◆ **What you are asked to do**
A verbatim reproduction of the lines below, from the line containing "def oddIdx : List Int → List Int" through the line containing "theorem intRange_cons (m", both ends included, is the whole required output.

Saved entries:
----
-- pv_equiv track=rewrite | github.com/codesquad-backend-study/daily-algorithm-challenge | Sully/baekjoon/B2164.py | solution
-- ===== SOURCE A (Python) =====
-- import collections
--
-- def solution(card_count: int) -> int:
--     queue = collections.deque()
--
--     # 카드 초기화
--     for i in range(1, card_count + 1):
--         queue.append(i)
--
--     # 한 장 남을 때까지 반복
--     while True:
--         if len(queue) == 1:
--             break
--
--         queue.popleft()
--         queue.append(queue.popleft())
--
--     return queue.pop()
-- ===== SOURCE B (Python) =====
-- def solution(card_count: int) -> int:
--     # largest power of two <= card_count
--     L = 1
--     while 2 * L <= card_count:
--         L *= 2
--     r = card_count - L
--     return card_count if r == 0 else 2 * r
-- ===== Notes on version B (the rewrite author's own statement) =====
-- stated objective: faster
-- what changed: Replaced the O(n) deque simulation of the Josephus card game with the closed form 2*(n - largest_power_of_2_le_n) (n itself when n is a power of two), computed with an O(log n) doubling loop.
import Mathlib
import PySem

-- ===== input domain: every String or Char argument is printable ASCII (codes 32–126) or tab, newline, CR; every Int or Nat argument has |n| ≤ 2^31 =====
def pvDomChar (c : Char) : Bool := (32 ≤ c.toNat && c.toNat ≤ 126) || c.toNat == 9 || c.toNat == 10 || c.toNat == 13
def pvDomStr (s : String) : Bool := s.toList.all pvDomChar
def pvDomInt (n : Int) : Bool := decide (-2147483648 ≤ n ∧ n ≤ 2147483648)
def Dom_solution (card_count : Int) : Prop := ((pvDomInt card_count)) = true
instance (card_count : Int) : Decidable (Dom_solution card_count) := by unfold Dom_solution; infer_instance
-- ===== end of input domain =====

-- B replaces A's O(n) deque simulation with the O(log n) Josephus closed form 2*(n - largest power of 2 ≤ n).

-- ===== PORT A =====
-- the while-loop on the deque: one step pops the front and moves the next card to the back
def loopA : List Int → Int
  | [] => 0            -- Python raises here (empty deque); excluded by Pre_solution
  | [x] => x
  | _ :: y :: rest => loopA (rest ++ [y])
termination_by l => l.length
decreasing_by simp [List.length_append]

def solution (card_count : Int) : Int :=
  loopA (PySem.List.pyRange 1 (card_count + 1) 1)

-- ===== PORT B =====
-- while 2*L <= n: L *= 2   (the guard 0 < L only makes the recursion total; Python's L starts at 1 and stays positive)
def powLoop (n L : Int) : Int :=
  if h : 0 < L ∧ 2 * L ≤ n then powLoop n (2 * L) else L
termination_by (n - L).toNat
decreasing_by omega

def solution_alt (card_count : Int) : Int :=
  let L := powLoop card_count 1
  if card_count - L = 0 then card_count else 2 * (card_count - L)

-- ===== PRECONDITION & SPEC =====
-- A raises IndexError (popleft from an empty deque) for card_count ≤ 0; Pre_ excludes exactly those inputs.
def Pre_solution (card_count : Int) : Prop := 1 ≤ card_count
instance (card_count : Int) : Decidable (Pre_solution card_count) := by unfold Pre_solution; infer_instance
def pvWitness_solution : Int := (6)

def Spec_solution (card_count : Int) (out : Int) : Prop := out = solution_alt card_count
instance (card_count : Int) (out : Int) : Decidable (Spec_solution card_count out) := by unfold Spec_solution; infer_instance

-- ===== CLAIM (what is proved, stated in full; the proofs are below) =====
def Claim_equal_solution : Prop := ∀ (card_count : Int), Dom_solution card_count → Pre_solution card_count → Spec_solution card_count (solution card_count)

-- ===== LEMMAS AND PROOFS =====

-- [1..m] as a list of Ints
def intRange (m : Nat) : List Int := (List.range m).map (fun i : Nat => (i : Int) + 1)

-- elements at odd positions 1,3,5,…
def oddIdx : List Int → List Int
  | [] => []
  | [_] => []
  | _ :: y :: r => y :: oddIdx r

theorem loopA_single (x : Int) : loopA [x] = x := by simp [loopA]
theorem loopA_step (x y : Int) (r : List Int) : loopA (x :: y :: r) = loopA (r ++ [y]) := by
  rw [loopA]

-- loopA selects an element by position only, so it commutes with map
theorem loopA_map (f : Int → Int) (l : List Int) (hl : l ≠ []) :
    loopA (l.map f) = f (loopA l) := by
  induction l using loopA.induct with
  | case1 => exact absurd rfl hl
  | case2 x => simp [loopA]
  | case3 x y rest ih =>
    rw [List.map_cons, List.map_cons, loopA_step, loopA_step,
      show [f y] = List.map f [y] from rfl, ← List.map_append]
    exact ih (by simp)

theorem pass_even : ∀ (l p : List Int), l.length % 2 = 0 →
    loopA (l ++ p) = loopA (p ++ oddIdx l) := by
  intro l
  induction l using oddIdx.induct with
  | case1 => intro p _; simp [oddIdx]
  | case2 x => intro p h; simp at h
  | case3 x y r ih =>
    intro p h
    have : r.length % 2 = 0 := by simp at h; omega
    rw [List.cons_append, List.cons_append, loopA_step, List.append_assoc,
      ih (p ++ [y]) this, List.append_assoc, oddIdx]
    rfl

theorem oddIdx_append : ∀ (l p : List Int), l.length % 2 = 0 →
    oddIdx (l ++ p) = oddIdx l ++ oddIdx p := by
  intro l
  induction l using oddIdx.induct with
  | case1 => intro p _; simp [oddIdx]
  | case2 x => intro p h; simp at h
  | case3 x y r ih =>
    intro p h
    have : r.length % 2 = 0 := by simp at h; omega
    simp only [List.cons_append, oddIdx, ih p this]

theorem length_intRange (m : Nat) : (intRange m).length = m := by simp [intRange]

theorem intRange_succ (m : Nat) : intRange (m + 1) = intRange m ++ [(m : Int) + 1] := by
  simp [intRange, List.range_succ]

theorem intRange_ne_nil (m : Nat) (hm : 1 ≤ m) : intRange m ≠ [] := by
  intro hc
  have := length_intRange m
  rw [hc] at this
  simp at this
  omega

theorem intRange_cons (m : Nat) :
    intRange (m + 1) = 1 :: (intRange m).map (fun x => x + 1) := by
  rw [intRange, List.range_succ_eq_map, List.map_cons, List.map_map, intRange, List.map_map]
  simp only [List.cons.injEq]
  constructor
  · norm_num
  · apply List.map_congr_left
    intro a _
    simp only [Function.comp_apply]
    push_cast
    ring

theorem mem_intRange {x : Int} {m : Nat} (h : x ∈ intRange m) : 1 ≤ x ∧ x ≤ m := by
  simp [intRange] at h
  obtain ⟨i, hi, rfl⟩ := h
  omega

theorem oddIdx_intRange (m : Nat) :
    oddIdx (intRange (2 * m)) = (intRange m).map (fun k => 2 * k) := by
  induction m with
  | zero => simp [intRange, oddIdx]
  | succ k ih =>
    have h2 : 2 * (k + 1) = 2 * k + 1 + 1 := by ring
    rw [h2, intRange_succ, intRange_succ, List.append_assoc,
      oddIdx_append _ _ (by simp [length_intRange]), ih, intRange_succ, List.map_append]
    simp [oddIdx]
    ring

-- ===== powLoop facts =====
theorem powLoop_pos (n L : Int) (hL : 0 < L) : 0 < powLoop n L := by
  rw [powLoop]
  split
  · exact powLoop_pos n (2 * L) (by omega)
  · exact hL
termination_by (n - L).toNat
decreasing_by omega

theorem powLoop_le (n L : Int) (hL : 0 < L) (hn : L ≤ n) : powLoop n L ≤ n := by
  rw [powLoop]
  split
  · next h => exact powLoop_le n (2 * L) (by omega) (by omega)
  · exact hn
termination_by (n - L).toNat
decreasing_by omega

theorem powLoop_gt (n L : Int) (hL : 0 < L) : n < 2 * powLoop n L := by
  rw [powLoop]
  split
  · next h => exact powLoop_gt n (2 * L) (by omega)
  · next h => omega
termination_by (n - L).toNat
decreasing_by omega

theorem powLoop_double (n L : Int) (hL : 0 < L) :
    powLoop (2 * n) (2 * L) = 2 * powLoop n L := by
  conv_lhs => rw [powLoop]
  conv_rhs => rw [powLoop]
  have hiff : (0 < 2 * L ∧ 2 * (2 * L) ≤ 2 * n) ↔ (0 < L ∧ 2 * L ≤ n) := by omega
  by_cases h : 0 < L ∧ 2 * L ≤ n
  · rw [dif_pos (hiff.mpr h), dif_pos h]
    exact powLoop_double n (2 * L) (by omega)
  · rw [dif_neg (fun hc => h (hiff.mp hc)), dif_neg h]
termination_by (n - L).toNat
decreasing_by omega

theorem powLoop_odd (n L : Int) (hL : 0 < L) :
    powLoop (2 * n + 1) (2 * L) = powLoop (2 * n) (2 * L) := by
  conv_lhs => rw [powLoop]
  conv_rhs => rw [powLoop]
  have hiff : (0 < 2 * L ∧ 2 * (2 * L) ≤ 2 * n + 1) ↔ (0 < 2 * L ∧ 2 * (2 * L) ≤ 2 * n) := by
    omega
  by_cases h : 0 < 2 * L ∧ 2 * (2 * L) ≤ 2 * n + 1
  · rw [dif_pos h, dif_pos (hiff.mp h)]
    have := powLoop_odd n (2 * L) (by omega)
    simpa [mul_assoc] using this
  · rw [dif_neg h, dif_neg (fun hc => h (hiff.mpr hc))]
termination_by (n - L).toNat
decreasing_by omega

theorem powLoop_start (n : Int) (hn : 2 ≤ n) : powLoop n 1 = powLoop n 2 := by
  conv_lhs => rw [powLoop]
  rw [dif_pos ⟨one_pos, by omega⟩]
  norm_num

-- ===== closed-form recurrences =====
theorem alt_even (n : Int) (hn : 1 ≤ n) : solution_alt (2 * n) = 2 * solution_alt n := by
  have hd : powLoop (2 * n) 1 = 2 * powLoop n 1 := by
    rw [powLoop_start _ (by omega)]
    have := powLoop_double n 1 (by norm_num)
    simpa using this
  have h1 : 0 < powLoop n 1 := powLoop_pos n 1 (by norm_num)
  have h2 : powLoop n 1 ≤ n := powLoop_le n 1 (by norm_num) hn
  simp only [solution_alt, hd]
  split_ifs <;> omega

theorem alt_eq_self_iff (n : Int) (hn : 1 ≤ n) :
    solution_alt n = n ↔ n - powLoop n 1 = 0 := by
  have h2 : powLoop n 1 ≤ n := powLoop_le n 1 (by norm_num) hn
  have h3 : n < 2 * powLoop n 1 := powLoop_gt n 1 (by norm_num)
  simp only [solution_alt]
  split_ifs <;> omega

theorem alt_odd (n : Int) (hn : 1 ≤ n) :
    solution_alt (2 * n + 1) = 2 * (if solution_alt n = n then 1 else solution_alt n + 1) := by
  have hd : powLoop (2 * n + 1) 1 = 2 * powLoop n 1 := by
    rw [powLoop_start _ (by omega)]
    have ho := powLoop_odd n 1 (by norm_num)
    norm_num at ho
    rw [ho]
    have := powLoop_double n 1 (by norm_num)
    simpa using this
  have h1 : 0 < powLoop n 1 := powLoop_pos n 1 (by norm_num)
  have h2 : powLoop n 1 ≤ n := powLoop_le n 1 (by norm_num) hn
  have h3 : n < 2 * powLoop n 1 := powLoop_gt n 1 (by norm_num)
  simp only [alt_eq_self_iff n hn]
  simp only [solution_alt, hd]
  split_ifs <;> omega

theorem alt_one : solution_alt 1 = 1 := by
  have : powLoop 1 1 = 1 := by
    rw [powLoop]
    rw [dif_neg (by omega)]
  simp [solution_alt, this]

-- ===== the main induction =====
theorem main_eq : ∀ m : Nat, 1 ≤ m → loopA (intRange m) = solution_alt (m : Int) := by
  intro m
  induction m using Nat.strong_induction_on with
  | _ m ih =>
    intro hm
    rcases Nat.lt_or_ge m 2 with h2 | h2
    · -- m = 1
      have hm1 : m = 1 := by omega
      subst hm1
      have h1 : intRange 1 = [1] := by
        rw [intRange, List.range_one, List.map_cons, List.map_nil]
        norm_num
      rw [h1, loopA_single, Nat.cast_one, alt_one]
    rcases Nat.even_or_odd m with ⟨k, hk⟩ | ⟨k, hk⟩
    · -- even, m = 2k, k ≥ 1
      have hk' : m = 2 * k := by omega
      have hk1 : 1 ≤ k := by omega
      have hkm : k < m := by omega
      have hcast : (m : Int) = 2 * (k : Int) := by omega
      rw [hk', show intRange (2 * k) = intRange (2 * k) ++ [] by simp,
        pass_even _ _ (by simp [length_intRange]), List.nil_append, oddIdx_intRange,
        loopA_map _ _ (intRange_ne_nil k hk1), ih k hkm hk1]
      have hc2 : ((2 * k : Nat) : Int) = 2 * (k : Int) := by push_cast; ring
      rw [hc2, alt_even _ (by omega)]
    · -- odd, m = 2k+1, k ≥ 1
      have hk1 : 1 ≤ k := by omega
      have hkm : k < m := by omega
      have hcast : (m : Int) = 2 * (k : Int) + 1 := by omega
      obtain ⟨j, rfl⟩ : ∃ j, k = j + 1 := ⟨k - 1, by omega⟩
      subst hk
      set g : Int → Int := fun x => if x = (j : Int) + 1 then 1 else x + 1 with hg
      have e1 : loopA (intRange (2 * (j + 1) + 1)) =
          loopA ((((2 * (j + 1) : Nat) : Int) + 1) ::
            (intRange (j + 1)).map (fun x => 2 * x)) := by
        rw [show 2 * (j + 1) + 1 = (2 * (j + 1)) + 1 from rfl, intRange_succ,
          pass_even _ _ (by simp [length_intRange]), oddIdx_intRange, List.singleton_append]
      have e2 : (intRange (j + 1)).map (fun x : Int => 2 * x) =
          2 :: ((intRange j).map (fun x => x + 1)).map (fun x => 2 * x) := by
        rw [intRange_cons, List.map_cons]
        norm_num
      have e4 : ((intRange j).map (fun x : Int => x + 1)).map (fun x => 2 * x) ++ [2] =
          ((intRange j).map (fun x : Int => x + 1) ++ [1]).map (fun x : Int => 2 * x) := by
        rw [List.map_append]
        norm_num
      have hmaps : (intRange j).map (fun x : Int => x + 1) ++ [1] =
          (intRange (j + 1)).map g := by
        rw [intRange_succ, List.map_append]
        congr 1
        · refine (List.map_congr_left ?_).symm
          intro a ha
          have hb := mem_intRange ha
          have hne : a ≠ (j : Int) + 1 := by omega
          simp [hg, hne]
        · simp [hg]
      have hne1 : (intRange (j + 1)).map g ≠ [] := by
        intro hc
        exact intRange_ne_nil (j + 1) (by omega) (List.map_eq_nil_iff.mp hc)
      rw [e1, e2, loopA_step, e4, hmaps,
        loopA_map _ _ hne1, loopA_map _ _ (intRange_ne_nil (j + 1) (by omega)),
        ih (j + 1) hkm hk1, hcast]
      rw [alt_odd _ (by omega)]
      have hjk : ((j : Int) + 1) = ((j + 1 : Nat) : Int) := by push_cast; ring
      simp only [hg, hjk]

-- ===== VERDICT (by name: the statement is the Claim_ definition above) =====
theorem solution_spec : Claim_equal_solution := by
  intro n _ hpre
  have hn : (1 : Int) ≤ n := hpre
  unfold Spec_solution solution
  rw [PySem.List.pyRange_one]
  have h1 : (n + 1 - 1).toNat = n.toNat := by omega
  have h2 : (List.range n.toNat).map (fun k : Nat => (1 : Int) + k) = intRange n.toNat := by
    rw [intRange]
    apply List.map_congr_left
    intro a _
    ring
  rw [h1, h2, main_eq n.toNat (by omega)]
  have h3 : ((n.toNat : Nat) : Int) = n := by omega
  rw [h3]
-- the window condition of B at natural index i, with the i = 0 case parameterised by `ok`
def pvGoodOk (char : String) (m' : ℕ) (ok : Bool) (t : List Char) (i : ℕ) : Bool :=
  (if i = 0 then ok else !((t[i-1]?).map String.singleton == some char))
    && decide (m' ≤ ((t.drop i).takeWhile (pvP char)).length)

def pvW (char : String) (m' : ℕ) (ok : Bool) (t : List Char) : ℕ :=
  (List.range (t.length + 1 - m')).countP (pvGoodOk char m' ok t)

theorem pvCountP_congr {α : Type} {p q : α → Bool} {l : List α} (h : ∀ x ∈ l, p x = q x) :
    l.countP p = l.countP q :=
  List.countP_congr (fun x hx => by rw [h x hx])

theorem pvP_unique {char : String} {c x : Char} (hc : pvP char c = true) (hx : x ≠ c) :
    pvP char x = false := by
  unfold pvP at hc ⊢
  have hceq : String.singleton c = char := by simpa using hc
  rw [← hceq]
  simp only [beq_eq_false_iff_ne, ne_eq]
  intro he
  apply hx
  have := congrArg String.toList he
  simpa using this

theorem pvAll_eq (char : String) : ∀ (t : List Char) (mm : ℕ),
    ((List.range mm).all (fun j => (t[j]?.map String.singleton == some char))) =
      decide (mm ≤ (t.takeWhile (pvP char)).length) := by
  intro t
  induction t with
  | nil =>
      intro mm
      cases mm with
      | zero => simp
      | succ k =>
          rw [List.range_succ_eq_map]
          simp
  | cons c t ih =>
      intro mm
      cases mm with
      | zero => simp
      | succ k =>
          rw [List.range_succ_eq_map]
          by_cases hP : pvP char c = true
          · have : (List.map Nat.succ (List.range k)).all
                (fun j => ((c :: t)[j]?.map String.singleton == some char)) =
                (List.range k).all (fun j => (t[j]?.map String.singleton == some char)) := by
              rw [List.all_map]
              rfl
            simp only [List.all_cons, this, ih k]
            unfold pvP at hP
            simp [hP, pvP]
          · have hP' : (String.singleton c == char) = false := by
              unfold pvP at hP; simpa using hP
            simp [hP', pvP]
----
◆ **Your response**
def oddIdx : List Int → List Int
  | [] => []
  | [_] => []
  | _ :: y :: r => y :: oddIdx r

theorem loopA_single (x : Int) : loopA [x] = x := by simp [loopA]
theorem loopA_step (x y : Int) (r : List Int) : loopA (x :: y :: r) = loopA (r ++ [y]) := by
  rw [loopA]

-- loopA selects an element by position only, so it commutes with map
theorem loopA_map (f : Int → Int) (l : List Int) (hl : l ≠ []) :
    loopA (l.map f) = f (loopA l) := by
  induction l using loopA.induct with
  | case1 => exact absurd rfl hl
  | case2 x => simp [loopA]
  | case3 x y rest ih =>
    rw [List.map_cons, List.map_cons, loopA_step, loopA_step,
      show [f y] = List.map f [y] from rfl, ← List.map_append]
    exact ih (by simp)

theorem pass_even : ∀ (l p : List Int), l.length % 2 = 0 →
    loopA (l ++ p) = loopA (p ++ oddIdx l) := by
  intro l
  induction l using oddIdx.induct with
  | case1 => intro p _; simp [oddIdx]
  | case2 x => intro p h; simp at h
  | case3 x y r ih =>
    intro p h
    have : r.length % 2 = 0 := by simp at h; omega
    rw [List.cons_append, List.cons_append, loopA_step, List.append_assoc,
      ih (p ++ [y]) this, List.append_assoc, oddIdx]
    rfl

theorem oddIdx_append : ∀ (l p : List Int), l.length % 2 = 0 →
    oddIdx (l ++ p) = oddIdx l ++ oddIdx p := by
  intro l
  induction l using oddIdx.induct with
  | case1 => intro p _; simp [oddIdx]
  | case2 x => intro p h; simp at h
  | case3 x y r ih =>
    intro p h
    have : r.length % 2 = 0 := by simp at h; omega
    simp only [List.cons_append, oddIdx, ih p this]

theorem length_intRange (m : Nat) : (intRange m).length = m := by simp [intRange]

theorem intRange_succ (m : Nat) : intRange (m + 1) = intRange m ++ [(m : Int) + 1] := by
  simp [intRange, List.range_succ]

theorem intRange_ne_nil (m : Nat) (hm : 1 ≤ m) : intRange m ≠ [] := by
  intro hc
  have := length_intRange m
  rw [hc] at this
  simp at this
  omega

theorem intRange_cons (m : Nat) :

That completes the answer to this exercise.